The initiative, the Africa Jobs Fund (AJF), launched under Renaissance Philanthropy, aims to mobilise $100 million over five years across two key poverty pathways: export manufacturing and international labour mobility.
Yu is joined by Ben Hyman, operating partner and founder of African recruitment firm Talent Safari. Senior advisors to AJF include Iyinoluwa Aboyeji, co-founder of unicorn African tech firms Andela and Flutterwave, and Samantha Power, former head of USAID and former US ambassador to the United Nations.
By 2040, around 600 million of the world's extreme poor will live in Africa. With only three million formal jobs created annually on the continent, the gap between the workforce and stable employment is widening.

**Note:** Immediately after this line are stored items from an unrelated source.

-- pv_equiv track=rewrite | github.com/jjjen23/Programmers | 프로그래머스/0/181864. 문자열 바꿔서 찾기/문자열 바꿔서 찾기.py | solution
-- ===== SOURCE A (Python) =====
-- def solution(myString, pat):
--     myString = list(myString)
--     for i in range(len(myString)):
--         if myString[i] == 'A':
--             myString[i] = 'B'
--         elif myString[i] == 'B':
--             myString[i] = 'A'
--
--     if pat in ''.join(myString):
--         return 1
--     else:
--         return 0
-- ===== SOURCE B (Python) =====
-- def solution(myString, pat):
--     # Explicit sliding-window search: compare each window of myString against pat
--     # character by character, applying the A<->B swap on the fly.  No transformed
--     # string is ever built and no builtin substring test is used.
--     n, m = len(myString), len(pat)
--     for i in range(n - m + 1):
--         j = 0
--         while j < m:
--             c = myString[i + j]
--             s = 'B' if c == 'A' else 'A' if c == 'B' else c
--             if s != pat[j]:
--                 break
--             j += 1
--         if j == m:
--             return 1
--     return 0
-- ===== Notes on version B (the rewrite author's own statement) =====
-- stated objective: alternative
-- what changed: A rebuilds the whole string with A/B swapped and uses the builtin substring test; B never builds a transformed string: it runs an explicit naive sliding-window search, comparing each window character against pat under the A<->B swap applied on the fly.
import Mathlib
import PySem

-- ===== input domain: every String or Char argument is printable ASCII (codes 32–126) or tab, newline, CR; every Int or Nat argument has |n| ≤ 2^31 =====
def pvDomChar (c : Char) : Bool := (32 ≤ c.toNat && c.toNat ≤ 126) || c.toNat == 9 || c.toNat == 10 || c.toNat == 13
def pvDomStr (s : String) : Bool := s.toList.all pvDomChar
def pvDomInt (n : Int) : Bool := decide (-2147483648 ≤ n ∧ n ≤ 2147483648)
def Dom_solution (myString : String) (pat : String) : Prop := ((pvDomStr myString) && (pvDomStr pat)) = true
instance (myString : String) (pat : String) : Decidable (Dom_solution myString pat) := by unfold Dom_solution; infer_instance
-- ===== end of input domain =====

-- B replaces "rebuild the swapped string, then builtin substring test" by an explicit
-- sliding-window search comparing characters under the A<->B swap on the fly; objective: alternative.

-- ===== PORT A =====
-- index loop rewriting myString[i]; 0 ≤ i < len so .toNat on the index is exact
def solution (myString : String) (pat : String) : Int :=
  if PySem.Str.isIn pat (String.ofList
      ((PySem.List.pyRange 0 (myString.toList.length : Int) 1).foldl
        (fun l i =>
          if PySem.List.pyGetD l i ' ' == 'A' then l.set i.toNat 'B'
          else if PySem.List.pyGetD l i ' ' == 'B' then l.set i.toNat 'A'
          else l) myString.toList))
  then 1 else 0

-- ===== PORT B =====
-- inner 'while j < m' loop of Source B: advance j while the swapped window char matches pat[j]
def pvWhile (s p : List Char) (i : Int) (m j : Nat) : Nat :=
  if h : j < m then
    let c := PySem.List.pyGetD s (i + j) ' '
    let sw := if c == 'A' then 'B' else if c == 'B' then 'A' else c
    if sw ≠ PySem.List.pyGetD p (j : Int) ' ' then j
    else pvWhile s p i m (j + 1)
  else j
termination_by m - j

-- outer 'for i in range(n - m + 1)' loop of Source B, with its early 'return 1'
def pvOuter (s p : List Char) (m : Nat) : List Int → Int
  | [] => 0
  | i :: rest => if pvWhile s p i m 0 = m then 1 else pvOuter s p m rest

def solution_alt (myString : String) (pat : String) : Int :=
  pvOuter myString.toList pat.toList pat.toList.length
    (PySem.List.pyRange 0 ((myString.toList.length : Int) - pat.toList.length + 1) 1)

-- ===== PRECONDITION & SPEC =====
def Spec_solution (myString : String) (pat : String) (out : Int) : Prop := out = solution_alt myString pat
instance (myString : String) (pat : String) (out : Int) : Decidable (Spec_solution myString pat out) := by unfold Spec_solution; infer_instance

-- ===== CLAIM (what is proved, stated in full; the proofs are below) =====
def Claim_equal_solution : Prop := ∀ (myString : String) (pat : String), Dom_solution myString pat → Spec_solution myString pat (solution myString pat)

-- ===== LEMMAS AND PROOFS =====

def pvSwapAB (c : Char) : Char := if c == 'A' then 'B' else if c == 'B' then 'A' else c

-- A's index loop equals mapping the swap over the list (invariant: prefix `done` already processed)
theorem pvLoop_eq_map (done todo : List Char) :
    (PySem.List.pyRange (done.length : Int) ((done.length : Int) + todo.length) 1).foldl
      (fun l i =>
        if PySem.List.pyGetD l i ' ' == 'A' then l.set i.toNat 'B'
        else if PySem.List.pyGetD l i ' ' == 'B' then l.set i.toNat 'A'
        else l) (done ++ todo) = done ++ todo.map pvSwapAB := by
  induction todo generalizing done with
  | nil => simp [PySem.List.pyRange_one_eq_nil]
  | cons c rest ih =>
    rw [PySem.List.pyRange_one_cons (by push_cast [List.length_cons]; omega)]
    simp only [List.foldl_cons, List.length_cons]
    have hget : PySem.List.pyGetD (done ++ c :: rest) (done.length : Int) ' ' = c := by
      rw [PySem.List.pyGetD_natCast]
      simp [List.getD_eq_getElem?_getD]
    have hset : ∀ d : Char, (done ++ c :: rest).set ((done.length : Int)).toNat d
        = (done ++ [d]) ++ rest := by
      intro d; simp
    have hstep : ∀ d : Char,
        List.foldl
          (fun l i =>
            if PySem.List.pyGetD l i ' ' == 'A' then l.set i.toNat 'B'
            else if PySem.List.pyGetD l i ' ' == 'B' then l.set i.toNat 'A'
            else l) ((done ++ [d]) ++ rest)
          (PySem.List.pyRange ((done.length : Int) + 1) ((done.length : Int) + ((rest.length + 1 : Nat) : Int)) 1)
        = done ++ (d :: rest.map pvSwapAB) := by
      intro d
      have h := ih (done ++ [d])
      simp only [List.length_append, List.length_cons, List.length_nil, Nat.zero_add] at h
      rw [show ((done.length : Int) + ((rest.length + 1 : Nat) : Int))
            = ((done.length + 1 : Nat) : Int) + (rest.length : Int) by push_cast; ring,
          show ((done.length : Int) + 1) = ((done.length + 1 : Nat) : Int) by push_cast; ring]
      rw [h, List.append_assoc]; rfl
    rw [hget]
    by_cases h1 : c = 'A'
    · subst h1
      rw [if_pos (by decide), hset, hstep]
      simp [pvSwapAB]
    · by_cases h2 : c = 'B'
      · subst h2
        rw [if_neg (by decide), if_pos (by decide), hset, hstep]
        simp [pvSwapAB]
      · rw [if_neg (by simp [h1]), if_neg (by simp [h2]),
            show done ++ c :: rest = done ++ [c] ++ rest by simp, hstep]
        simp [pvSwapAB, h1, h2]

-- the inner while loop reaches m iff every remaining position matches under the swap
theorem pvWhile_eq_m_iff (s p : List Char) (i : Int) (m : Nat) :
    ∀ j, j ≤ m →
      (pvWhile s p i m j = m ↔
        ∀ k, j ≤ k → k < m →
          pvSwapAB (PySem.List.pyGetD s (i + k) ' ') = PySem.List.pyGetD p (k : Int) ' ') := by
  intro j hj
  induction hd : m - j generalizing j with
  | zero =>
    have hjm : j = m := by omega
    subst hjm
    rw [pvWhile]
    simp
    intro k h1 h2; omega
  | succ d ih =>
    have hjm : j < m := by omega
    rw [pvWhile]
    rw [dif_pos hjm]
    simp only
    by_cases hmatch : pvSwapAB (PySem.List.pyGetD s (i + j) ' ') = PySem.List.pyGetD p (j : Int) ' '
    · rw [if_neg (by unfold pvSwapAB at hmatch; simp only [not_not]; exact hmatch)]
      rw [ih (j + 1) (by omega) (by omega)]
      constructor
      · intro h k hk1 hk2
        rcases Nat.eq_or_lt_of_le hk1 with rfl | hlt
        · exact hmatch
        · exact h k hlt hk2
      · intro h k hk1 hk2; exact h k (by omega) hk2
    · rw [if_pos (by unfold pvSwapAB at hmatch; exact hmatch)]
      constructor
      · intro h; omega
      · intro h; exact absurd (h j le_rfl hjm) hmatch

-- the outer loop returns 1 iff some start index makes the inner loop reach m, else 0
theorem pvOuter_eq_one_iff (s p : List Char) (m : Nat) (l : List Int) :
    pvOuter s p m l = (if ∃ i ∈ l, pvWhile s p i m 0 = m then 1 else 0) := by
  induction l with
  | nil => simp [pvOuter]
  | cons i rest ih =>
    rw [pvOuter, ih]
    by_cases h : pvWhile s p i m 0 = m
    · simp [h]
    · by_cases h2 : ∃ x ∈ rest, pvWhile s p x m 0 = m
      · simp [h, h2]
      · simp [h, h2]

-- a window match at Nat index j is exactly 'p is a prefix of (map swap s).drop j'
theorem pvWindow_iff_prefix (s p : List Char) (j : Nat) (hjm : j + p.length ≤ s.length) :
    (∀ k, k < p.length →
        pvSwapAB (PySem.List.pyGetD s ((j : Int) + k) ' ') = PySem.List.pyGetD p (k : Int) ' ')
      ↔ p <+: (s.map pvSwapAB).drop j := by
  rw [List.prefix_iff_eq_take]
  constructor
  · intro h
    apply List.ext_getElem
    · simp; omega
    · intro k hk1 hk2
      have hkp : k < p.length := hk1
      have hjk : j + k < s.length := by omega
      have := h k hkp
      rw [show (j : Int) + (k : Int) = ((j + k : Nat) : Int) by push_cast; ring,
          PySem.List.pyGetD_natCast, PySem.List.pyGetD_natCast] at this
      rw [List.getD_eq_getElem _ _ hjk, List.getD_eq_getElem _ _ hkp] at this
      simp [List.getElem_take, List.getElem_drop, this]
  · intro h k hk
    have hjk : j + k < s.length := by omega
    have hpk := List.getElem_of_eq h hk
    rw [show (j : Int) + (k : Int) = ((j + k : Nat) : Int) by push_cast; ring,
        PySem.List.pyGetD_natCast, PySem.List.pyGetD_natCast,
        List.getD_eq_getElem _ _ hjk, List.getD_eq_getElem _ _ hk]
    rw [hpk]
    simp [List.getElem_take, List.getElem_drop]

-- existence of a prefix-drop position is equivalent to a bounded one
theorem pvExists_bounded (s p : List Char) :
    (∃ j : Nat, p <+: (s.map pvSwapAB).drop j)
      ↔ (∃ j : Nat, j + p.length ≤ s.length ∧ p <+: (s.map pvSwapAB).drop j) := by
  constructor
  · rintro ⟨j, hj⟩
    have hlen := hj.length_le
    simp at hlen
    by_cases hjs : j ≤ s.length
    · exact ⟨j, by omega, hj⟩
    · have : (s.map pvSwapAB).drop j = [] := by
        apply List.drop_eq_nil_of_le; simp; omega
      rw [this] at hj
      have := List.prefix_nil.mp hj
      subst this
      exact ⟨0, by simp, by simp⟩
  · rintro ⟨j, _, hj⟩; exact ⟨j, hj⟩

-- ===== VERDICT (by name: the statement is the Claim_ definition above) =====
theorem solution_spec : Claim_equal_solution := by
  intro myString pat _
  unfold Spec_solution solution solution_alt
  have hloop := pvLoop_eq_map [] myString.toList
  simp only [List.length_nil, Nat.cast_zero, List.nil_append, zero_add] at hloop
  rw [hloop]
  set s := myString.toList with hs
  set p := pat.toList with hp
  set n := s.length with hn
  set m := p.length with hm
  rw [pvOuter_eq_one_iff]
  have hiff : PySem.Str.isIn pat (String.ofList (s.map pvSwapAB)) = true
      ↔ ∃ i ∈ PySem.List.pyRange 0 ((n : Int) - m + 1) 1, pvWhile s p i m 0 = m := by
    rw [PySem.Str.isIn_iff_infix]
    simp only [String.toList_ofList, ← hp]
    rw [List.infix_iff_prefix_suffix]
    constructor
    · rintro ⟨t, hpre, hsuf⟩
      obtain ⟨u, hu⟩ := hsuf
      have hdrop : ∃ j : Nat, p <+: (s.map pvSwapAB).drop j := by
        refine ⟨u.length, ?_⟩
        have : (s.map pvSwapAB).drop u.length = t := by
          rw [← hu]; simp
        rw [this]; exact hpre
      obtain ⟨j, hjb, hj⟩ := (pvExists_bounded s p).mp hdrop
      refine ⟨(j : Int), ?_, ?_⟩
      · rw [PySem.List.mem_pyRange_one]
        constructor
        · positivity
        · omega
      · rw [pvWhile_eq_m_iff s p (j : Int) m 0 (Nat.zero_le m)]
        intro k _ hk
        exact (pvWindow_iff_prefix s p j hjb).mpr hj k hk
    · rintro ⟨i, hmem, hwin⟩
      rw [PySem.List.mem_pyRange_one] at hmem
      obtain ⟨hi0, hi1⟩ := hmem
      obtain ⟨j, rfl⟩ := Int.eq_ofNat_of_zero_le hi0
      have hjb : j + m ≤ n := by omega
      rw [pvWhile_eq_m_iff s p (j : Int) m 0 (Nat.zero_le m)] at hwin
      have hpre : p <+: (s.map pvSwapAB).drop j :=
        (pvWindow_iff_prefix s p j hjb).mp (fun k hk => hwin k (Nat.zero_le k) hk)
      refine ⟨(s.map pvSwapAB).drop j, hpre, ?_⟩
      exact ⟨(s.map pvSwapAB).take j, by simp⟩
  by_cases h : PySem.Str.isIn pat (String.ofList (s.map pvSwapAB)) = true
  · rw [if_pos h, if_pos (hiff.mp h)]
  · rw [if_neg h, if_neg (fun he => h (hiff.mpr he))]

Export manufacturing and labour mobility remain the most reliable routes out of poverty, according to the organisation.
AJF intends to create high-productivity jobs that sustainably raise incomes and transform workers’ quality of life across Sub-Saharan Africa.
To accelerate these pathways, AJF will support founders in building commercially viable firms capable of creating jobs at scale.
The organisation said industrialisation has been a proven pathway out of subsistence poverty for the past two centuries in countries as diverse as China, Poland and Mauritius.
“Persistent poverty is at its core a jobs problem. Africa has hundreds of millions of working-age people reliant on subsistence agriculture or informal work that pays a few dollars a day,” said Daniel Yu, founding partner of AJF.
“Those same people, in the right job at home or abroad, could earn significant multiples of their income. AJF exists to back the companies that create those jobs and opportunities. Nothing else in development comes close to the impact of getting this right, and that is why I am building AJF.”
Iyinoluwa Aboyeji, founding partner of Future Africa and AJF advisor, added: “African founders have shown they can build category-defining companies. The next decade is about building the ones that put millions of people to work. AJF deserves the attention of every founder and funder serious about jobs and growth on the continent.”